First-time screenwriter Rebecca Blunt (rumored to be Jules Asner, Soderbergh’s wife) never complicates things past a Robin Hood framing — these folks are stealing from the rich to give to the poor, nothing more. There are clear-cut winners, and the only villain is an Instagram-obsessed energy drink mogul played by Seth MacFarlane, who’s there to exhibit stupidity and pomposity, the cosmopolitan heel to the salt-of-the-Earth protagonists. If Asner really did write this script, I can only imagine she and Soderbergh stayed up late laughing in bed at the phrase “Ocean’s 7-11,” which gets uttered by a news reporter describing the backcountry thieves. If Soderbergh’s first Ocean’s had a pitch-perfect ensemble cast, this down-home version matches up in every way.
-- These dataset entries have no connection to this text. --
-- pv_equiv track=rewrite | github.com/MrGameAndWatch/pm4py-source | pm4py/algo/discovery/est_miner/hooks/pre_pruning_strategy.py | _follows
-- ===== SOURCE A (Python) =====
-- def _follows(a1, a2, trace, key):
--     # Returns True, if a2 eventually follows a1 in the trace
--     found_a1 = False
--     follows  = 0
--     for e in trace:
--         if found_a1:
--             if e[key] == a2:
--                 follows = 1
--         if e[key] == a1:
--             found_a1 = True
--     return follows
-- ===== SOURCE B (Python) =====
-- def _follows(a1, a2, trace, key):
--     # precompute-then-locate-then-suffix-scan decomposition
--     keys = [e[key] for e in trace]
--     if a1 not in keys:
--         return 0
--     i = keys.index(a1)
--     return 1 if a2 in keys[i + 1:] else 0
-- ===== Notes on version B (the rewrite author's own statement) =====
-- stated objective: alternative
-- what changed: Replaces the single streaming flag-and-accumulator scan with a three-stage decomposition: extract all keys in one pass, locate the first occurrence of a1 with list.index, then test membership of a2 in the suffix after it.
import Mathlib
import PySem

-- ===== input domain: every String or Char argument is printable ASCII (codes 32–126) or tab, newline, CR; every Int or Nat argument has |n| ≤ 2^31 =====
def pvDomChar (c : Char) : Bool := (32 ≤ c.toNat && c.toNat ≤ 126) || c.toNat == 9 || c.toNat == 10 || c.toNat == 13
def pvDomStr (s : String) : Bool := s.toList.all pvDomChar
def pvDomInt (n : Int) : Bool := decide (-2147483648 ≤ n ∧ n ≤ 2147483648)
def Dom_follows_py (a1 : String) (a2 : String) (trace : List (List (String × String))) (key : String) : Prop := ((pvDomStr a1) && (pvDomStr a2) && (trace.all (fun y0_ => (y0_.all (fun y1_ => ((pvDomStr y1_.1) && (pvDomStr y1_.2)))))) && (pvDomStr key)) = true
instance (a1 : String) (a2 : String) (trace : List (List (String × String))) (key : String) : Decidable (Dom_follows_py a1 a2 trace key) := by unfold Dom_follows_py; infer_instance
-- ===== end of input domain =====

-- B replaces A's streaming flag-scan by: extract all keys, find first a1, test a2 in the suffix (alternative decomposition, same cost).
-- ===== PORT A =====
-- e[key] on a dict (assoc list, first match); Pre_ guarantees the key is present, so getD "" is never reached on admitted inputs
def pvGetKey (e : List (String × String)) (key : String) : String :=
  ((e.find? (fun p => p.1 == key)).map (fun p => p.2)).getD ""

def pvStepA (a1 a2 : String) (st : Bool × Int) (v : String) : Bool × Int :=
  let st1 := if st.1 then (if v == a2 then (st.1, (1 : Int)) else st) else st
  if v == a1 then (true, st1.2) else st1

def follows_py (a1 : String) (a2 : String) (trace : List (List (String × String))) (key : String) : Int :=
  (trace.foldl (fun st e => pvStepA a1 a2 st (pvGetKey e key)) (false, 0)).2

-- ===== PORT B =====
def follows_py_alt (a1 : String) (a2 : String) (trace : List (List (String × String))) (key : String) : Int :=
  let keys := trace.map (fun e => pvGetKey e key)
  match PySem.List.index? keys a1 with
  | none => 0
  | some i => if a2 ∈ keys.drop (i + 1) then 1 else 0

-- ===== PRECONDITION =====
-- Pre_ excludes exactly the inputs where some trace element lacks `key` (Python raises KeyError there).
def Pre_follows_py (a1 : String) (a2 : String) (trace : List (List (String × String))) (key : String) : Prop :=
  ∀ e ∈ trace, (e.find? (fun p => p.1 == key)).isSome = true
instance (a1 : String) (a2 : String) (trace : List (List (String × String))) (key : String) : Decidable (Pre_follows_py a1 a2 trace key) := by unfold Pre_follows_py; infer_instance

def pvWitness_follows_py : String × String × (List (List (String × String))) × String :=
  ("a", "b", [[("k", "a")], [("k", "b")]], "k")

-- ===== PRECONDITION & SPEC =====
def Spec_follows_py (a1 : String) (a2 : String) (trace : List (List (String × String))) (key : String) (out : Int) : Prop := out = follows_py_alt a1 a2 trace key
instance (a1 : String) (a2 : String) (trace : List (List (String × String))) (key : String) (out : Int) : Decidable (Spec_follows_py a1 a2 trace key out) := by unfold Spec_follows_py; infer_instance

-- ===== CLAIM (what is proved, stated in full; the proofs are below) =====
def Claim_equal_follows_py : Prop := ∀ (a1 : String) (a2 : String) (trace : List (List (String × String))) (key : String), Dom_follows_py a1 a2 trace key → Pre_follows_py a1 a2 trace key → Spec_follows_py a1 a2 trace key (follows_py a1 a2 trace key)

-- ===== LEMMAS AND PROOFS =====

-- pvStepA from the not-yet-found state: just watch for a1
theorem stepA_false (a1 a2 k : String) (f : Int) :
    pvStepA a1 a2 (false, f) k = if k = a1 then (true, f) else (false, f) := by
  simp [pvStepA]

-- once found_a1 is true, the tail of the fold sets follows to 1 iff a2 occurs in the remaining keys
theorem foldl_stepA_true (a1 a2 : String) (ks : List String) (f : Int) :
    ks.foldl (pvStepA a1 a2) (true, f) = (true, if a2 ∈ ks then 1 else f) := by
  induction ks generalizing f with
  | nil => simp
  | cons k ks ih =>
    simp only [List.foldl_cons, pvStepA, List.mem_cons]
    by_cases h2 : k = a2 <;> by_cases h1 : k = a1 <;>
      simp [h1, h2, ih] <;> split_ifs <;> simp_all

-- the full fold from the initial state equals B's locate-then-suffix-membership formula
theorem foldl_stepA_false (a1 a2 : String) (ks : List String) :
    (ks.foldl (pvStepA a1 a2) (false, 0)).2 =
      (match PySem.List.index? ks a1 with
       | none => 0
       | some i => if a2 ∈ ks.drop (i + 1) then 1 else 0 : Int) := by
  induction ks with
  | nil => simp [PySem.List.index?]
  | cons k ks ih =>
    rw [List.foldl_cons, stepA_false]
    by_cases h1 : k = a1
    · rw [if_pos h1, h1, PySem.List.index?_cons_self, foldl_stepA_true]
      simp
    · rw [if_neg h1, ih, PySem.List.index?_cons_of_ne ks h1]
      cases hidx : PySem.List.index? ks a1 <;> simp [List.drop_succ_cons]

-- ===== VERDICT (by name: the statement is the Claim_ definition above) =====
theorem follows_py_spec : Claim_equal_follows_py := by
  intro a1 a2 trace key _ _
  unfold Spec_follows_py follows_py follows_py_alt
  rw [← List.foldl_map (f := fun e => pvGetKey e key) (g := pvStepA a1 a2)]
  exact foldl_stepA_false a1 a2 (trace.map (fun e => pvGetKey e key))
-- pv_equiv track=rewrite | github.com/howtocuddle/ddc-automation | fix_hierarchy_bruteforce_ranges.py | immediate_children_simple
-- ===== SOURCE A (Python) =====
-- from typing import Dict, List, Set, Tuple
--
-- def immediate_children_simple(codes: List[str]) -> Dict[str, Set[str]]:
--     children: Dict[str, Set[str]] = {c: set() for c in codes}
--     for c in codes:
--         if '-' in c:  # skip range for simple child logic
--             continue
--         prefix = c + '.'
--         plen = len(prefix)
--         for d in codes:
--             if d.startswith(prefix) and '-' not in d:
--                 remainder = d[plen:]
--                 if remainder and '.' not in remainder:
--                     children[c].add(d)
--     return children
-- ===== SOURCE B (Python) =====
-- from typing import Dict, List, Set
--
-- def immediate_children_simple(codes: List[str]) -> Dict[str, Set[str]]:
--     children: Dict[str, Set[str]] = {c: set() for c in codes}
--     for d in codes:
--         if '-' in d or '.' not in d:
--             continue
--         parent, last = d.rsplit('.', 1)
--         if last and parent in children:
--             children[parent].add(d)
--     return children
-- ===== Notes on version B (the rewrite author's own statement) =====
-- stated objective: faster
-- what changed: Instead of scanning all codes once per candidate parent (nested loops testing startswith/remainder), B makes a single pass over codes and registers each code under its computed parent via rsplit('.', 1) and a dict lookup.
import Mathlib
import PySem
Watching Craig shed his Bond suaveness to become a fast-talking, hootin’ and hollerin’ jailbird is a joy. I hope he’ll soon be unshackled from solemn action roles and find a second life in comedies. Even the way he savors hard-boiled eggs, Joe’s fave vending-machine food, is funny. Tatum, so often cast as the Magic Mike picture of ultimate confidence, transforms into a schlubby dad — his posture is slumped and a gut bulges in his T-shirt. His camaraderie with Driver is unexpectedly thoughtful and realistic. When Joe tells the bros that it must be true what people say, that the Logans are “slow in the head,” Jimmy and Clyde turn to one another with twin puppy-dog eyes — “People say that?”

Also welcome: Driver’s return to comedy. One of the film’s darkest running jokes is that, after losing his hand and forearm in Iraq, Clyde sheaths his stump with an exaggeratedly large plastic hand. At one point, he gets himself arrested, and the goofy guards look quizzically at the hand and the now-useless cuffs they’re supposed to put on him, while Driver meets them with a dead-eyed stare. I don’t care how many dramas he does, Driver’s angular face and protruding ears are built for laughs.

Since Logan excels in plotting and character, the few times Soderbergh falters become more evident. An ill-placed love story between Jimmy and a community medic named Sylvia (Katherine Waterston) materializes from thin air. Sylvia walks past Jimmy at a gas station, notices the bruise and cuts on his face from a fight, invites him into her mobile clinic for a tetanus shot and a quick flirt session. Jimmy doesn’t need a love interest, and Sylvia’s on screen for barely five minutes. Yet even as this extraneous character and storyline made me raise an eyebrow and ask “why?” the moment Waterston cracked a joke, I laughed out loud. Sometimes, the only reason for doing anything is to have a little fun, and Soderbergh seems to be having a lot of it.